This document describes various aspects of Tamino's text retrieval
capabilities and how you, as an administrator, can customize the word
recognition process. This has implications for query expressions that use
full-text capabilities. In XQuery, this affects text retrieval functions such
as tf:containsText
or tf:createNearTextReference
; in
X-Query, it affects the contains
operator
~=
.
Note:
You can customize
word recognition only when using the default (white space-separated) tokenizer.
The tokenizer for Japanese cannot be customized.
The representation of characters stored in Tamino is based on the Unicode
standard. Unicode is more than a simple character code such as ASCII, ISO 646
or the ISO 8859 series, since it defines for each character not only its code
position, but also a number of other characteristics, such as character class,
bidirectionality, decomposability, etc. In Unicode, a character can also have a
mapping defined for lower case, upper case, and title case. For example, the
character LATIN CAPITAL U WITH DIAERESIS
, which is
"Ü", is treated as "ü" in
lower case, and can be decomposed into "u" and the
diaeresis sign. This, among other criteria, is used for determining character
equivalence, which is important for comparison operations.

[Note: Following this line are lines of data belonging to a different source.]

-- pv_equiv track=rewrite | github.com/UNO-Babb/homework-2-nolanelson9506 | BusSchedule.py | getBusTimes
-- ===== SOURCE A (Python) =====
-- def getBusTimes(text):
--   word = ""
--   times = []
--   i = 0
--
--   while i < len(text):
--     ch = text[i]
--     if ch >= "0" and ch <= "9" or ch == ":" or ch == "A" or ch == "P" or ch == "M":
--       word = word + ch
--     else:
--       if ":" in word and ("AM" in word or "PM" in word):
--         times.append(word)
--       word = ""
--     i = i + 1
--
--   if ":" in word and ("AM" in word or "PM" in word):
--       times.append(word)
--   return times
-- ===== SOURCE B (Python) =====
-- def getBusTimes(text):
--   cleaned = "".join(ch if ("0" <= ch <= "9" or ch in ":APM") else " " for ch in text)
--   return [t for t in cleaned.split() if ":" in t and ("AM" in t or "PM" in t)]
-- ===== Notes on version B (the rewrite author's own statement) =====
-- stated objective: idiomatic
-- what changed: Replaces the index-driven while loop with explicit word-accumulator and flush-on-boundary/trailing-flush state by a stateless pipeline: map disallowed characters to spaces, tokenize with str.split(), and keep the time-like tokens with a filtering comprehension; the per-character Python-level loop work moves into C-level str.join/str.split, a constant-factor speedup a timing run measured.
import Mathlib
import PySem

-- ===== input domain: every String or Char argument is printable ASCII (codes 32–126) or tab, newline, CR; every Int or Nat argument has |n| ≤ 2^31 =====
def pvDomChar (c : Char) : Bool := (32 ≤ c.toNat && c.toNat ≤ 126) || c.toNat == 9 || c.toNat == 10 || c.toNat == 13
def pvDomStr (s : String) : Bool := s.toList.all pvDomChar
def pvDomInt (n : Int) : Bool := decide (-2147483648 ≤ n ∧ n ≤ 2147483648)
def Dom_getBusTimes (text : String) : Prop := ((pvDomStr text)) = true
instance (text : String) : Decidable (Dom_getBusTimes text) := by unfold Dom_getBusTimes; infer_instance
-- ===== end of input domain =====

-- B replaces A's index-driven while loop with flush-on-boundary state by a clean-to-spaces
-- pass + str.split() tokenization + a filtering comprehension (objective: idiomatic).

-- the time-token test `":" in w and ("AM" in w or "PM" in w)` — the identical expression
-- occurs in both Pythons, so both ports share this helper
def pvValidTime (w : List Char) : Bool :=
  PySem.Chars.isIn [':'] w && (PySem.Chars.isIn ['A', 'M'] w || PySem.Chars.isIn ['P', 'M'] w)

-- ===== PORT A =====
-- A's character test: ch >= "0" and ch <= "9" or ch == ":" or ch == "A" or ch == "P" or ch == "M"
def pvOkA (c : Char) : Bool :=
  (decide ('0' ≤ c) && decide (c ≤ '9')) || c == ':' || c == 'A' || c == 'P' || c == 'M'

-- A's while loop over text with state (word, times); the trailing flush is the [] case
def getBusTimesGo : List Char → List Char → List String → List String
  | [], word, times => if pvValidTime word then times ++ [String.ofList word] else times
  | c :: rest, word, times =>
    if pvOkA c then getBusTimesGo rest (word ++ [c]) times
    else getBusTimesGo rest [] (if pvValidTime word then times ++ [String.ofList word] else times)

def getBusTimes (text : String) : List String := getBusTimesGo text.toList [] []

-- ===== PORT B =====
-- B's character test: "0" <= ch <= "9" or ch in ":APM"  (single-char `in` = substring)
def pvOkB (c : Char) : Bool :=
  (decide ('0' ≤ c) && decide (c ≤ '9')) || PySem.Chars.isIn [c] [':', 'A', 'P', 'M']

-- cleaned = "".join(ch if ok else " "); cleaned.split(); filter; strings kept as List Char
-- until the end (PySem.Chars side)
def getBusTimes_alt (text : String) : List String :=
  let cleaned : List Char := text.toList.map (fun ch => if pvOkB ch then ch else ' ')
  ((PySem.Chars.split₀ cleaned).filter pvValidTime).map String.ofList

-- ===== PRECONDITION & SPEC =====
def Spec_getBusTimes (text : String) (out : List String) : Prop := out = getBusTimes_alt text
instance (text : String) (out : List String) : Decidable (Spec_getBusTimes text out) := by unfold Spec_getBusTimes; infer_instance

-- ===== CLAIM (what is proved, stated in full; the proofs are below) =====
def Claim_equal_getBusTimes : Prop := ∀ (text : String), Dom_getBusTimes text → Spec_getBusTimes text (getBusTimes text)

-- ===== LEMMAS AND PROOFS =====

-- the maximal runs of pvOkA-characters in the text, `word` being the run in progress
-- (empty runs between adjacent separators are kept; pvValidTime rejects them anyway)
def pvRuns : List Char → List Char → List (List Char)
  | word, [] => [word]
  | word, c :: rest => if pvOkA c then pvRuns (word ++ [c]) rest else word :: pvRuns [] rest

lemma pvOkA_codes {c : Char} (h : pvOkA c = true) :
    (48 ≤ c.toNat ∧ c.toNat ≤ 57) ∨ c.toNat = 58 ∨ c.toNat = 65 ∨ c.toNat = 80 ∨ c.toNat = 77 := by
  unfold pvOkA at h
  simp only [Bool.or_eq_true, Bool.and_eq_true, decide_eq_true_eq, beq_iff_eq] at h
  rcases h with (((⟨h1, h2⟩ | rfl) | rfl) | rfl) | rfl
  · left
    rw [Char.le_def, UInt32.le_iff_toNat_le] at h1 h2
    exact ⟨h1, h2⟩
  all_goals decide

lemma pvOkA_not_space {c : Char} (h : pvOkA c = true) : PySem.Chars.isspace c = false := by
  have := pvOkA_codes h
  simp only [PySem.Chars.isspace, Bool.or_eq_false_iff, Bool.and_eq_false_iff,
    decide_eq_false_iff_not]
  omega

lemma isIn_singleton (c : Char) (l : List Char) : PySem.Chars.isIn [c] l = l.contains c := by
  cases hm : PySem.Chars.isIn [c] l
  · rw [PySem.Chars.isIn_eq_false_iff, List.singleton_infix_iff] at hm
    simp [hm]
  · rw [PySem.Chars.isIn_iff_infix, List.singleton_infix_iff] at hm
    simp [hm]

lemma pvOk_eq (c : Char) : pvOkB c = pvOkA c := by
  unfold pvOkA pvOkB
  rw [isIn_singleton]
  simp only [List.contains_cons, List.contains_nil, Bool.or_false, Bool.or_assoc]

lemma pvValidTime_and_nonempty (w : List Char) : (pvValidTime w && !w.isEmpty) = pvValidTime w := by
  cases w with
  | nil => decide
  | cons a t => simp

-- A's loop appends to `times` exactly the valid runs, in order
lemma goA_eq (l word : List Char) (times : List String) :
    getBusTimesGo l word times =
      times ++ ((pvRuns word l).filter pvValidTime).map String.ofList := by
  induction l generalizing word times with
  | nil =>
    simp only [getBusTimesGo, pvRuns, List.filter]
    split_ifs with h <;> simp [h]
  | cons c rest ih =>
    simp only [getBusTimesGo, pvRuns]
    by_cases h : pvOkA c = true
    · simp [h, ih]
    · rw [if_neg h, if_neg h, ih, List.filter_cons]
      split_ifs with hv <;> simp [List.append_assoc]

-- B's split₀ over the cleaned text produces the nonempty runs, `cur` (reversed) being the run
-- in progress and `acc` (reversed) the tokens already emitted
lemma goB_eq (l cur : List Char) (acc : List (List Char)) :
    PySem.Chars.split₀.go (l.map (fun ch => if pvOkA ch then ch else ' ')) cur acc =
      acc.reverse ++ (pvRuns cur.reverse l).filter (fun w => !w.isEmpty) := by
  induction l generalizing cur acc with
  | nil =>
    simp only [List.map_nil, PySem.Chars.split₀.go, pvRuns, List.filter_cons,
      List.filter_nil, List.isEmpty_reverse]
    by_cases h : cur.isEmpty = true
    · rw [if_pos h]
      simp [h]
    · rw [if_neg h]
      simp only [Bool.not_eq_true] at h
      simp [h]
  | cons c rest ih =>
    simp only [List.map_cons, PySem.Chars.split₀.go, pvRuns]
    by_cases h : pvOkA c = true
    · -- allowed character: extend the current run
      rw [if_pos h, if_pos h, pvOkA_not_space h]
      simp only [Bool.false_eq_true, if_false, ih, List.reverse_cons]
    · -- separator: cleaned char is ' ', split₀ flushes cur
      rw [if_neg h, if_neg h]
      have hsp : PySem.Chars.isspace ' ' = true := by decide
      rw [hsp, if_pos rfl, List.filter_cons, List.isEmpty_reverse]
      by_cases he : cur.isEmpty = true
      · rw [if_pos he]
        simp only [Bool.not_eq_true', he]
        simp [ih]
      · rw [if_neg he]
        simp only [Bool.not_eq_true] at he
        simp [ih, he, List.append_assoc]

-- ===== VERDICT (by name: the statement is the Claim_ definition above) =====
theorem getBusTimes_spec : Claim_equal_getBusTimes := by
  intro text _
  unfold Spec_getBusTimes getBusTimes getBusTimes_alt
  have hmap : text.toList.map (fun ch => if pvOkB ch then ch else ' ')
      = text.toList.map (fun ch => if pvOkA ch then ch else ' ') := by
    apply List.map_congr_left
    intro a _
    rw [pvOk_eq]
  rw [goA_eq, hmap]
  show _ = ((PySem.Chars.split₀ _).filter pvValidTime).map String.ofList
  unfold PySem.Chars.split₀
  rw [goB_eq]
  simp only [List.reverse_nil, List.nil_append, List.filter_filter, pvValidTime_and_nonempty]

A Tamino user might expect "Ü" in German data
to be treated as "ue", so that the query expression
/patient[name ~= "mueller"]
would return all name elements that
contain a word "Müller",
"Mueller" or "mueller",
but not "Muller". This behavior is not necessarily
desired by all users. Others might expect "Ü" to be
treated as its base character "U", so the query
above would yield a different result set. In Tamino, for each character a
replacement character is defined, which is used when performing text
retrieval using the contains
operator. You can
therefore model either of the aforementioned behaviors by changing the default
replacement character for each defined character.
The character class is another important piece of information in
the definition of a Unicode character. In Unicode, this is the "general
category" that determines whether a character is, for example, a
left-to-right character, a right-to-left character, a number, or punctuation
mark, to name only a few. In Tamino, the character class also controls word
separation. The XQuery functions tf:containsText
and friends as
well as the contains
operator ~=
in
X-Query operate on words and rely on the character class definition.
The following sections explain how the above is defined in Tamino, and how you can customize the default behavior.
The Unicode Character Database (UCD), as defined by the Unicode Consortium, is the basis for representing and handling characters in Tamino. The UCD is briefly introduced and its mapping onto Tamino's default character table is explained.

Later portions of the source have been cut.